I place my hand over my chest as I turn around to face him. “I . . . I don’t know.”
“You look like you’ve seen a ghost,” he says, stepping farther into the room. “Did you find something?”
I nod and hold out the notebook to Timothy with a shaky hand. “You could say that.”
Timothy’s brow creases as he takes the book and tucks the clipboard under his arm. His eyes scan through the last entry that I read and his head snaps back up to meet my stare. “Has he hurt you?”
I shake my head. “No, but . . .”
I hesitate. If I tell Timothy about the things Arnold has been emailing me then I’ll be fired before I have the chance to quit. Timothy is too straitlaced to keep this secret for me.
“But what?” he probes.
I might as well lay it all out. It’s better coming from me than from Arnold. God knows what he’s capable of, or what he’ll do when he discovers that I know exactly who he is and what he’s been up to.
“I believe Arnold has been emailing me—blackmailing me with pictures and videos.” I pull my phone out of my back pocket and pull up the picture of me with Tyke. “He sent me this after catching us in the woods.”
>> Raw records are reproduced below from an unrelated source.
-- pv_equiv track=rewrite | github.com/youssef-elmansy/ivolve-internship | ansible/task30/venv/lib/python3.12/site-packages/ansible_collections/azure/azcollection/plugins/modules/azure_rm_tags.py | tags_update
-- ===== SOURCE A (Python) =====
-- def tags_update(old, new):
--     old = old or dict()
--     new = new or dict()
--     merge_tag = not set(new.items()).issubset(set(old.items()))
--     replace_tag = True
--     if not merge_tag and len(old) == len(new):
--         replace_tag = False
--     delete_tag = False
--     for key, value in new.items():
--         if old.get(key) and old.get(key) == value:
--             delete_tag = True
--             break
--     return merge_tag, delete_tag, replace_tag
-- ===== SOURCE B (Python) =====
-- def tags_update(old, new):
--     old = old or dict()
--     new = new or dict()
--     merge_tag = False
--     delete_tag = False
--     for key, value in new.items():
--         ov = old.get(key)
--         if ov != value:
--             merge_tag = True
--         elif ov:
--             delete_tag = True
--     replace_tag = merge_tag or len(old) != len(new)
--     return merge_tag, delete_tag, replace_tag
-- ===== Notes on version B (the rewrite author's own statement) =====
-- stated objective: simpler
-- what changed: One fused loop over new.items() maintains the merge and delete flags together (replace derived arithmetically from merge and the lengths), instead of A's three differently-shaped passes: a set-subset test, a length branch, and a separate break-loop.
import Mathlib
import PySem

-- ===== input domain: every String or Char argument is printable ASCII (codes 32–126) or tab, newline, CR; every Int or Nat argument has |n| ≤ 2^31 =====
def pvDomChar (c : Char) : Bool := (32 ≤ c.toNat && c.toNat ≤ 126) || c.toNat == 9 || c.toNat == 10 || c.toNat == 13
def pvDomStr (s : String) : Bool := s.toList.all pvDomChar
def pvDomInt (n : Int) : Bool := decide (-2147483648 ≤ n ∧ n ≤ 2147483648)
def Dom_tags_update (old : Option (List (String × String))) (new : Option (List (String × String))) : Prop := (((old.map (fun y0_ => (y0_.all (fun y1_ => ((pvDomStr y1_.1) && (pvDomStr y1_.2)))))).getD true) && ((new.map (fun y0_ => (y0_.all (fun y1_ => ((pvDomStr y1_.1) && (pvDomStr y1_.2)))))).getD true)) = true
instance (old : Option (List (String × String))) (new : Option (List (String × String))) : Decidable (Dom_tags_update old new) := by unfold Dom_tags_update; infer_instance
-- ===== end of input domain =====

-- B replaces A's three differently-shaped passes (set-subset test, length branch, break-loop)
-- by one fused loop over new.items() maintaining both flags; objective: simpler. Return values only (no mutation).

-- Shared input normalization: the Python parameter is an Optional dict; 'old = old or dict()'
-- (None and the empty dict both normalize to the empty dict, which Dict.ofList [] already is).
def pvDictArg (o : Option (List (String × String))) : PySem.Dict String String :=
  PySem.Dict.ofList (o.getD [])

-- Python truthiness of old.get(key): None and '' are falsy.
def pvTruthy (ov : Option String) : Bool :=
  match ov with
  | none => false
  | some s => !(s == "")

-- ===== PORT A =====
-- A's 'for key, value in new.items(): if old.get(key) and old.get(key) == value: delete_tag = True; break'
def pvDeleteLoop (oldD : PySem.Dict String String) : List (String × String) → Bool
  | [] => false
  | (k, v) :: rest =>
    if pvTruthy (oldD.get? k) && (oldD.get? k == some v) then true
    else pvDeleteLoop oldD rest

def tags_update (old : Option (List (String × String))) (new : Option (List (String × String))) : Bool × Bool × Bool :=
  let oldD := pvDictArg old
  let newD := pvDictArg new
  -- merge_tag = not set(new.items()).issubset(set(old.items()))
  let merge_tag := !(newD.items.all (fun p => oldD.items.contains p))
  -- replace_tag = True; if not merge_tag and len(old) == len(new): replace_tag = False
  let replace_tag := if !merge_tag && (oldD.size == newD.size) then false else true
  let delete_tag := pvDeleteLoop oldD newD.items
  (merge_tag, delete_tag, replace_tag)

-- ===== PORT B =====
-- B's fused loop body: ov = old.get(k); if ov != v: merge = True; elif ov: delete = True
def pvAltStep (oldD : PySem.Dict String String) (st : Bool × Bool) (p : String × String) : Bool × Bool :=
  let ov := oldD.get? p.1
  if ov != some p.2 then (true, st.2)
  else if pvTruthy ov then (st.1, true)
  else st

def tags_update_alt (old : Option (List (String × String))) (new : Option (List (String × String))) : Bool × Bool × Bool :=
  let oldD := pvDictArg old
  let newD := pvDictArg new
  let st := newD.items.foldl (pvAltStep oldD) (false, false)
  (st.1, st.2, st.1 || !(oldD.size == newD.size))

-- ===== PRECONDITION & SPEC =====
def Spec_tags_update (old : Option (List (String × String))) (new : Option (List (String × String))) (out : Bool × Bool × Bool) : Prop := out = tags_update_alt old new
instance (old : Option (List (String × String))) (new : Option (List (String × String))) (out : Bool × Bool × Bool) : Decidable (Spec_tags_update old new out) := by unfold Spec_tags_update; infer_instance

-- ===== CLAIM (what is proved, stated in full; the proofs are below) =====
def Claim_equal_tags_update : Prop := ∀ (old : Option (List (String × String))) (new : Option (List (String × String))), Dom_tags_update old new → Spec_tags_update old new (tags_update old new)

-- ===== LEMMAS AND PROOFS =====

-- B's fused loop, characterized: it or-accumulates one 'any' per flag.
theorem pvAltStep_foldl (D : PySem.Dict String String) (l : List (String × String)) (m d : Bool) :
    l.foldl (pvAltStep D) (m, d) =
      (m || l.any (fun p => D.get? p.1 != some p.2),
       d || l.any (fun p => pvTruthy (D.get? p.1) && (D.get? p.1 == some p.2))) := by
  induction l generalizing m d with
  | nil => simp
  | cons p rest ih =>
    obtain ⟨k, v⟩ := p
    simp only [List.foldl_cons, List.any_cons, pvAltStep, ih]
    by_cases h1 : D.get? k = some v
    · by_cases h2 : pvTruthy (some v) = true
      · simp [h1, h2]
      · simp [h1, h2]
    · have hb : (D.get? k == some v) = false := by simp [h1]
      simp [h1, hb]

-- A's break-loop is the same 'any'.
theorem pvDeleteLoop_eq_any (D : PySem.Dict String String) (l : List (String × String)) :
    pvDeleteLoop D l = l.any (fun p => pvTruthy (D.get? p.1) && (D.get? p.1 == some p.2)) := by
  induction l with
  | nil => rfl
  | cons p rest ih =>
    obtain ⟨k, v⟩ := p
    simp only [pvDeleteLoop, List.any_cons, ih]
    cases hc : pvTruthy (D.get? k) && (D.get? k == some v) <;> simp

-- Membership of a pair in a nodup-keys dict's items is exactly a lookup hit.
theorem pvContains_items (D : PySem.Dict String String) (hnd : D.keys.Nodup) (p : String × String) :
    D.items.contains p = (D.get? p.1 == some p.2) := by
  obtain ⟨k, v⟩ := p
  cases hg : D.get? k == some v
  · simp only [Bool.eq_false_iff] at hg ⊢
    intro hc
    have hm : (k, v) ∈ D.items := by simpa using hc
    exact hg (by simpa using (PySem.Dict.get?_eq_some_iff_mem_items D k v hnd).mpr hm)
  · have := PySem.Dict.mem_items_of_get?_eq_some D (eq_of_beq hg)
    simpa using this

-- ===== VERDICT (by name: the statement is the Claim_ definition above) =====
theorem tags_update_spec : Claim_equal_tags_update := by
  intro old new _
  show tags_update old new = tags_update_alt old new
  unfold tags_update tags_update_alt
  set D := pvDictArg old with hD
  set N := pvDictArg new with hN
  have hnd : D.keys.Nodup := PySem.Dict.nodup_keys_ofList _
  have hmerge : (!(N.items.all (fun p => D.items.contains p)))
      = N.items.any (fun p => D.get? p.1 != some p.2) := by
    simp only [List.all_eq_not_any_not, Bool.not_not]
    refine List.any_congr rfl (fun p => ?_)
    show (!D.items.contains p) = (D.get? p.1 != some p.2)
    rw [pvContains_items D hnd p]
    rfl
  simp only [pvAltStep_foldl, pvDeleteLoop_eq_any, Bool.false_or, hmerge]
  refine Prod.ext rfl (Prod.ext rfl ?_)
  simp only
  cases N.items.any (fun p => D.get? p.1 != some p.2)
  · simp only [Bool.not_false, Bool.true_and, Bool.false_or]
    by_cases hsz : D.size = N.size <;> simp [hsz]
  · simp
Timothy squints as studies the thumbnail on the screen. “Are you saying you’ve been having an inappropriate relationship with a client?”
I pull the phone back and stuff it into my pocket. “It’s wrong—unethical and completely against the Hippocratic Oath, I know, which is why I was just in the middle of writing my letter of resignation. I knew this was going to come out because someone filmed us, but I was hoping by quitting it would all go away. I tried to stop it from happening.”